No entro ahora a juzgar si estas percepciones se corresponden con la realidad o no. La cuestión es que el independentismo, tras intentar pactar con el Estado y rechazar de plano la violencia directa, ha optado por esta vía intermedia de la desobediencia, consistente en poner de relieve estas cuestiones y, en la medida de lo posible, desobedecer normas que se percibían como injustas. El referéndum del 1 de octubre sería el ejemplo paradigmático de esta desobediencia pacífica contra la violencia estructural del Estado.
En el otro extremo, en el llamado bloque unionista, se ha promovido una visión totalmente opuesta a la del independentismo. Por un lado se ha negado la violencia estructural (el derecho a decidir no existe, no es cierto que se pasara el cepillo por el Estatuto de Autonomía de Cataluña de 2006, etc.) o la violencia cultural (las amenazas fascistas a personas y entidades catalanistas son puntuales o no merecen castigo, las manifestaciones de catalanofobia de algunos medios no son tales o caen dentro de la libertad de expresión, etc.). Por otra parte, y éste es, para mí, un salto conceptual ilegítimo, se ha equiparado la desobediencia a la violencia directa. Así, los que unos ven como una pacífica lucha contra la violencia estructural y cultural, otros lo ven como una violencia tácita que induce a la violencia directa. Este es el razonamiento, entre otros, del juez del Tribunal Supremo Pablo Llarena, pero secundado por un gran abanico de espacios políticos que equiparan la desobediencia con la violencia directa y, por tanto, con las penas máximas que estipula el Código Penal.
De la violencia estructural a la violencia directa
Esta posición, desde mi punto de vista, no sólo refuerza la violencia estructural, sino que, en su extremo, la represión de la desobediencia entra ella misma en la violencia directa: es violencia directa apalear 1.000 personas que salen pacíficamente el 1 de octubre y es violencia directa poner en prisión a cargos electos y activistas que han ejercido también la desobediencia.

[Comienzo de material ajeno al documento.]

-- one A relaxation step preserves the mid-fold invariant
theorem lcAStep_mid {grid : List (List Int)} {m n x y v0 : Int}
    {seen : List (Int × Int)} {bud : Nat} {done : List (Int × (Int × Int))}
    {dist : List Int} {Q : List ((Int × Int) × Int)}
    {iv : Int × (Int × Int)} (hiv : iv ∈ lcADirs x y)
    (H : AMid grid m n x y v0 seen bud done dist Q) :
    ∃ dist₂ Q₂, lcAStep grid m n x y (dist, Q.map Prod.fst) iv = (dist₂, Q₂.map Prod.fst) ∧
      AMid grid m n x y v0 seen bud (done ++ [iv]) dist₂ Q₂ := by
  obtain ⟨hlen, h0, hval, hseen, hQ, hsort, hwit, hstart, hxyb, hv0, hxyv,
    hxypath, hxymin, hdone, hmu⟩ := H
  have hnew : PySem.List.pyGetD dist (x * n + y) 0 +
      (if lcG grid x y ≠ iv.1 + 1 then (1 : Int) else 0) = v0 + lcW grid x y iv.1 := by
    rw [lcW_flip]
    have h1 : PySem.List.pyGetD dist (x * n + y) 0 = v0 := hxyv
    rw [h1]
  by_cases hbnd : 0 ≤ iv.2.1 ∧ iv.2.1 < m ∧ 0 ≤ iv.2.2 ∧ iv.2.2 < n
  · have hbInB : lcInB m n iv.2.1 iv.2.2 := hbnd
    by_cases hcmp : PySem.List.pyGetD dist (x * n + y) 0 +
        (if lcG grid x y ≠ iv.1 + 1 then (1 : Int) else 0) <
        PySem.List.pyGetD dist (iv.2.1 * n + iv.2.2) 0
    · -- successful relaxation
      have hcmp' : v0 + lcW grid x y iv.1 < lcDA dist n iv.2.1 iv.2.2 := by
        rw [← hnew]; exact hcmp
      have hlt := hcmp'
      have hnew0 : 0 ≤ v0 + lcW grid x y iv.1 := by
        have := lcW_nonneg grid x y iv.1; omega
      have hnewlt : v0 + lcW grid x y iv.1 < 1000000000 := by
        have := (hval _ _ hbInB).2.1; omega
      have hpath_new : lcPath grid m n iv.2.1 iv.2.2 (v0 + lcW grid x y iv.1) :=
        lcPath.step hxypath hxyb (by simpa using hiv) hbInB
      have hne_xy : ¬(iv.2.1 = x ∧ iv.2.2 = y) := by
        have := lcDirs_ne_self hiv
        rintro ⟨e1, e2⟩
        exact this (Prod.ext_iff.mpr ⟨e1, e2⟩)
      have hnbr_unseen : iv.2 ∉ seen := by
        intro hmem
        obtain ⟨_, hmin, _⟩ := hseen iv.2 hmem
        have := hmin _ hpath_new
        omega
      have hset : ∀ {zx zy : Int}, lcInB m n zx zy →
          lcDA (PySem.List.pySetD dist (iv.2.1 * n + iv.2.2)
            (v0 + lcW grid x y iv.1)) n zx zy =
          if zx = iv.2.1 ∧ zy = iv.2.2 then v0 + lcW grid x y iv.1
          else lcDA dist n zx zy := by
        intro zx zy hz
        exact lcDA_set dist hlen hbInB hz _
      have hDAle : ∀ {zx zy : Int}, lcInB m n zx zy →
          lcDA (PySem.List.pySetD dist (iv.2.1 * n + iv.2.2)
            (v0 + lcW grid x y iv.1)) n zx zy ≤ lcDA dist n zx zy := by
        intro zx zy hz
        rw [hset hz]
        split
        · next he => rcases he with ⟨e1, e2⟩; subst e1; subst e2; omega
        · omega
      -- shared field proofs (independent of push side)
      have Flen : (PySem.List.pySetD dist (iv.2.1 * n + iv.2.2)
          (v0 + lcW grid x y iv.1)).length = (m * n).toNat := by
        rw [PySem.List.length_pySetD]; exact hlen
      have F0 : lcDA (PySem.List.pySetD dist (iv.2.1 * n + iv.2.2)
          (v0 + lcW grid x y iv.1)) n 0 0 = 0 := by
        have h00 : lcInB m n 0 0 := by
          obtain ⟨h1, h2, h3, h4⟩ := hxyb
          exact ⟨le_refl 0, by omega, le_refl 0, by omega⟩
        rw [hset h00]
        split
        · next he =>
          rcases he with ⟨e1, e2⟩
          rw [← e1, ← e2] at hcmp'
          rw [show lcDA dist n 0 0 = 0 from h0] at hcmp'
          omega
        · exact h0
      have Fval : ∀ zx zy, lcInB m n zx zy →
          0 ≤ lcDA (PySem.List.pySetD dist (iv.2.1 * n + iv.2.2)
            (v0 + lcW grid x y iv.1)) n zx zy ∧
          lcDA (PySem.List.pySetD dist (iv.2.1 * n + iv.2.2)
            (v0 + lcW grid x y iv.1)) n zx zy ≤ 1000000000 ∧
          (lcDA (PySem.List.pySetD dist (iv.2.1 * n + iv.2.2)
            (v0 + lcW grid x y iv.1)) n zx zy = 1000000000 ∨
           lcPath grid m n zx zy (lcDA (PySem.List.pySetD dist
            (iv.2.1 * n + iv.2.2) (v0 + lcW grid x y iv.1)) n zx zy)) := by
        intro zx zy hz
        rw [hset hz]
        split
        · next he =>
          rcases he with ⟨e1, e2⟩; subst e1; subst e2
          exact ⟨hnew0, by omega, Or.inr hpath_new⟩
        · exact hval zx zy hz
      have Fseen : ∀ u ∈ seen, lcInB m n u.1 u.2 ∧
          (∀ c, lcPath grid m n u.1 u.2 c →
            lcDA (PySem.List.pySetD dist (iv.2.1 * n + iv.2.2)
              (v0 + lcW grid x y iv.1)) n u.1 u.2 ≤ c) ∧
          (∀ i x' y', (i, (x', y')) ∈ lcADirs u.1 u.2 → lcInB m n x' y' →
            lcDA (PySem.List.pySetD dist (iv.2.1 * n + iv.2.2)
              (v0 + lcW grid x y iv.1)) n x' y' ≤
            lcDA (PySem.List.pySetD dist (iv.2.1 * n + iv.2.2)
              (v0 + lcW grid x y iv.1)) n u.1 u.2 + lcW grid u.1 u.2 i) := by
        intro u hu
        obtain ⟨hI, hmin, hstab⟩ := hseen u hu
        have huneq : ¬(u.1 = iv.2.1 ∧ u.2 = iv.2.2) := by
          rintro ⟨e1, e2⟩
          apply hnbr_unseen
          have : u = iv.2 := Prod.ext_iff.mpr ⟨e1, e2⟩
          rw [← this]; exact hu
        have huDA : lcDA (PySem.List.pySetD dist (iv.2.1 * n + iv.2.2)
            (v0 + lcW grid x y iv.1)) n u.1 u.2 = lcDA dist n u.1 u.2 := by
          rw [hset hI, if_neg huneq]
        refine ⟨hI, ?_, ?_⟩
        · intro c hc; rw [huDA]; exact hmin c hc
        · intro i x' y' hd hI'
          rw [huDA]
          have := hDAle hI'
          have := hstab i x' y' hd hI'
          omega
      have Fxyv : lcDA (PySem.List.pySetD dist (iv.2.1 * n + iv.2.2)
          (v0 + lcW grid x y iv.1)) n x y = v0 := by
        rw [hset hxyb]
        rw [if_neg (by rintro ⟨e1, e2⟩; exact hne_xy ⟨e1.symm, e2.symm⟩)]
        exact hxyv
      have Fdone : ∀ jv ∈ done ++ [iv], lcInB m n jv.2.1 jv.2.2 →
          lcDA (PySem.List.pySetD dist (iv.2.1 * n + iv.2.2)
            (v0 + lcW grid x y iv.1)) n jv.2.1 jv.2.2 ≤ v0 + lcW grid x y jv.1 := by
        intro jv hj hIj
        rcases List.mem_append.mp hj with hj | hj
        · have := hdone jv hj hIj
          have := hDAle hIj
          omega
        · rw [List.mem_singleton] at hj; subst hj
          rw [hset hIj, if_pos ⟨rfl, rfl⟩]
      have Fsum : lcSum (PySem.List.pySetD dist (iv.2.1 * n + iv.2.2)
          (v0 + lcW grid x y iv.1)) + 1 ≤ lcSum dist := by
        have hb0 := lcPos_bounds hbInB
        have htlt : (iv.2.1 * n + iv.2.2).toNat < dist.length := by omega
        have hgetd : lcDA dist n iv.2.1 iv.2.2 = dist[(iv.2.1 * n + iv.2.2).toNat] := by
          unfold lcDA
          rw [PySem.List.pyGetD_eq_getElem _ _ (by omega) (by omega)]
        have hsum := lcSum_set_lt htlt hnew0 (by rw [← hgetd]; omega)
        rw [PySem.List.pySetD_of_nonneg _ _ (by omega)]
        omega
      by_cases hfront : lcG grid x y = iv.1 + 1
      · -- zero-weight edge: push to the FRONT with value v0
        have hw0 : lcW grid x y iv.1 = 0 := by unfold lcW; rw [if_pos hfront]
        have hst : lcAStep grid m n x y (dist, Q.map Prod.fst) iv =
            (PySem.List.pySetD dist (iv.2.1 * n + iv.2.2) (v0 + lcW grid x y iv.1),
             ((iv.2, v0 + lcW grid x y iv.1) :: Q).map Prod.fst) := by
          unfold lcAStep
          rw [if_pos ⟨hbnd.1, hbnd.2.1, hbnd.2.2.1, hbnd.2.2.2, hcmp⟩, if_pos hfront]
          rw [hnew]
          rfl
        refine ⟨_, _, hst, ?_⟩
        refine ⟨Flen, F0, Fval, Fseen, ?_, ?_, ?_, ?_, hxyb, hv0, Fxyv,
          hxypath, hxymin, Fdone, ?_⟩
        · intro e he
          rcases List.mem_cons.mp he with rfl | he
          · refine ⟨hbInB, ?_, by omega, by omega, by omega⟩
            rw [hset hbInB, if_pos ⟨rfl, rfl⟩]
          · obtain ⟨hI, hle, hlo, hhi, hcl⟩ := hQ e he
            exact ⟨hI, le_trans (hDAle hI) hle, hlo, hhi, hcl⟩
        · rw [List.pairwise_cons]
          refine ⟨?_, hsort⟩
          intro e he
          have := (hQ e he).2.2.1
          omega
        · intro zx zy hz hzs hzxy hzlt
          by_cases hzeq : zx = iv.2.1 ∧ zy = iv.2.2
          · refine ⟨(iv.2, v0 + lcW grid x y iv.1), List.mem_cons_self .., ?_, ?_⟩
            · rcases hzeq with ⟨e1, e2⟩; subst e1; subst e2; rfl
            · rw [hset hz, if_pos hzeq]
          · rw [hset hz, if_neg hzeq] at hzlt ⊢
            obtain ⟨e, he, he1, he2⟩ := hwit zx zy hz hzs hzxy hzlt
            exact ⟨e, List.mem_cons_of_mem _ he, he1, he2⟩
        · rcases hstart with hs | ⟨v, hv⟩
          · exact Or.inl hs
          · exact Or.inr ⟨v, List.mem_cons_of_mem _ hv⟩
        · have hlq : (((iv.2, v0 + lcW grid x y iv.1) :: Q)).length = Q.length + 1 := rfl
          rw [hlq]
          have := Fsum
          omega
      · -- weight-one edge: push to the BACK with value v0 + 1
        have hw1 : lcW grid x y iv.1 = 1 := by unfold lcW; rw [if_neg hfront]
        have hst : lcAStep grid m n x y (dist, Q.map Prod.fst) iv =
            (PySem.List.pySetD dist (iv.2.1 * n + iv.2.2) (v0 + lcW grid x y iv.1),
             (Q ++ [(iv.2, v0 + lcW grid x y iv.1)]).map Prod.fst) := by
          unfold lcAStep
          rw [if_pos ⟨hbnd.1, hbnd.2.1, hbnd.2.2.1, hbnd.2.2.2, hcmp⟩, if_neg hfront]
          rw [hnew, List.map_append]
          rfl
        refine ⟨_, _, hst, ?_⟩
        refine ⟨Flen, F0, Fval, Fseen, ?_, ?_, ?_, ?_, hxyb, hv0, Fxyv,
          hxypath, hxymin, Fdone, ?_⟩
        · intro e he
          rcases List.mem_append.mp he with he | he
          · obtain ⟨hI, hle, hlo, hhi, hcl⟩ := hQ e he
            exact ⟨hI, le_trans (hDAle hI) hle, hlo, hhi, hcl⟩
          · rw [List.mem_singleton] at he; subst he
            refine ⟨hbInB, ?_, by omega, by omega, by omega⟩
            rw [hset hbInB, if_pos ⟨rfl, rfl⟩]
        · rw [List.pairwise_append]
          refine ⟨hsort, List.pairwise_singleton _ _, ?_⟩
          intro e he f hf
          rw [List.mem_singleton] at hf; subst hf
          have := (hQ e he).2.2.2.1
          omega
        · intro zx zy hz hzs hzxy hzlt
          by_cases hzeq : zx = iv.2.1 ∧ zy = iv.2.2
          · refine ⟨(iv.2, v0 + lcW grid x y iv.1),
              List.mem_append.mpr (Or.inr (List.mem_singleton.mpr rfl)), ?_, ?_⟩
            · rcases hzeq with ⟨e1, e2⟩; subst e1; subst e2; rfl
            · rw [hset hz, if_pos hzeq]
          · rw [hset hz, if_neg hzeq] at hzlt ⊢
            obtain ⟨e, he, he1, he2⟩ := hwit zx zy hz hzs hzxy hzlt
            exact ⟨e, List.mem_append.mpr (Or.inl he), he1, he2⟩
        · rcases hstart with hs | ⟨v, hv⟩
          · exact Or.inl hs
          · exact Or.inr ⟨v, List.mem_append.mpr (Or.inl hv)⟩
        · rw [List.length_append]
          have := Fsum
          simp only [List.length_singleton]
          omega
    · -- no improvement
      have hst : lcAStep grid m n x y (dist, Q.map Prod.fst) iv =
          (dist, Q.map Prod.fst) := by
        unfold lcAStep
        rw [if_neg (by
          rintro ⟨_, _, _, _, hc⟩
          exact hcmp hc)]
      refine ⟨dist, Q, hst, ⟨hlen, h0, hval, hseen, hQ, hsort, hwit, hstart,
        hxyb, hv0, hxyv, hxypath, hxymin, ?_, hmu⟩⟩
      intro jv hj hIj
      rcases List.mem_append.mp hj with hj | hj
      · exact hdone jv hj hIj
      · rw [List.mem_singleton] at hj; subst hj
        rw [hnew] at hcmp
        have h2 := not_lt.mp hcmp
        exact h2
  · -- out of bounds
    have hst : lcAStep grid m n x y (dist, Q.map Prod.fst) iv =
        (dist, Q.map Prod.fst) := by
      unfold lcAStep
      rw [if_neg (by
        rintro ⟨h1, h2, h3, h4, _⟩
        exact hbnd ⟨h1, h2, h3, h4⟩)]
    refine ⟨dist, Q, hst, ⟨hlen, h0, hval, hseen, hQ, hsort, hwit, hstart,
      hxyb, hv0, hxyv, hxypath, hxymin, ?_, hmu⟩⟩
    intro jv hj hIj
    rcases List.mem_append.mp hj with hj | hj
    · exact hdone jv hj hIj
    · rw [List.mem_singleton] at hj; subst hj
      exact absurd hIj hbnd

Sin querer tampoco entrar aquí a debatir sobre Teoría del Derecho y sobre el Código Penal, me parece muy discutible hablar de rebelión sin violencia directa, y hablar de incitación a la violencia cuando tampoco ha habido violencia.
En resumen, tenemos el independentismo instalado en la vía de la desobediencia y el unionismo avalando por activa o por pasiva una vía que conduce a la violencia directa (evidentemente de mucho menor intensidad que la confrontación armada, pero conceptualmente en el mismo bando) por parte del Estado, violencia directa que se suma a la cultural y la estructural.
El soberanismo no independentista — lo que generalmente englobamos en Catalunya como Comunes y en otras partes del estado como mareas y confluencias (entre otras reificaciones del 15M), a pesar de sus diferencias internas en composición y en ideología — han querido quedarse en el bando del pacto. En un mundo binario — pacto o confrontación violenta — seguramente es la posición que se esperaría desde el respeto por la democracia y las instituciones. En un mundo más complejo, como el que he descrito más arriba, esta posición tiene sus detractores incluso dentro del respeto por la democracia y las instituciones.
Salgamos por un momento de la política territorial o identitaria y entremos en el machismo o el racismo.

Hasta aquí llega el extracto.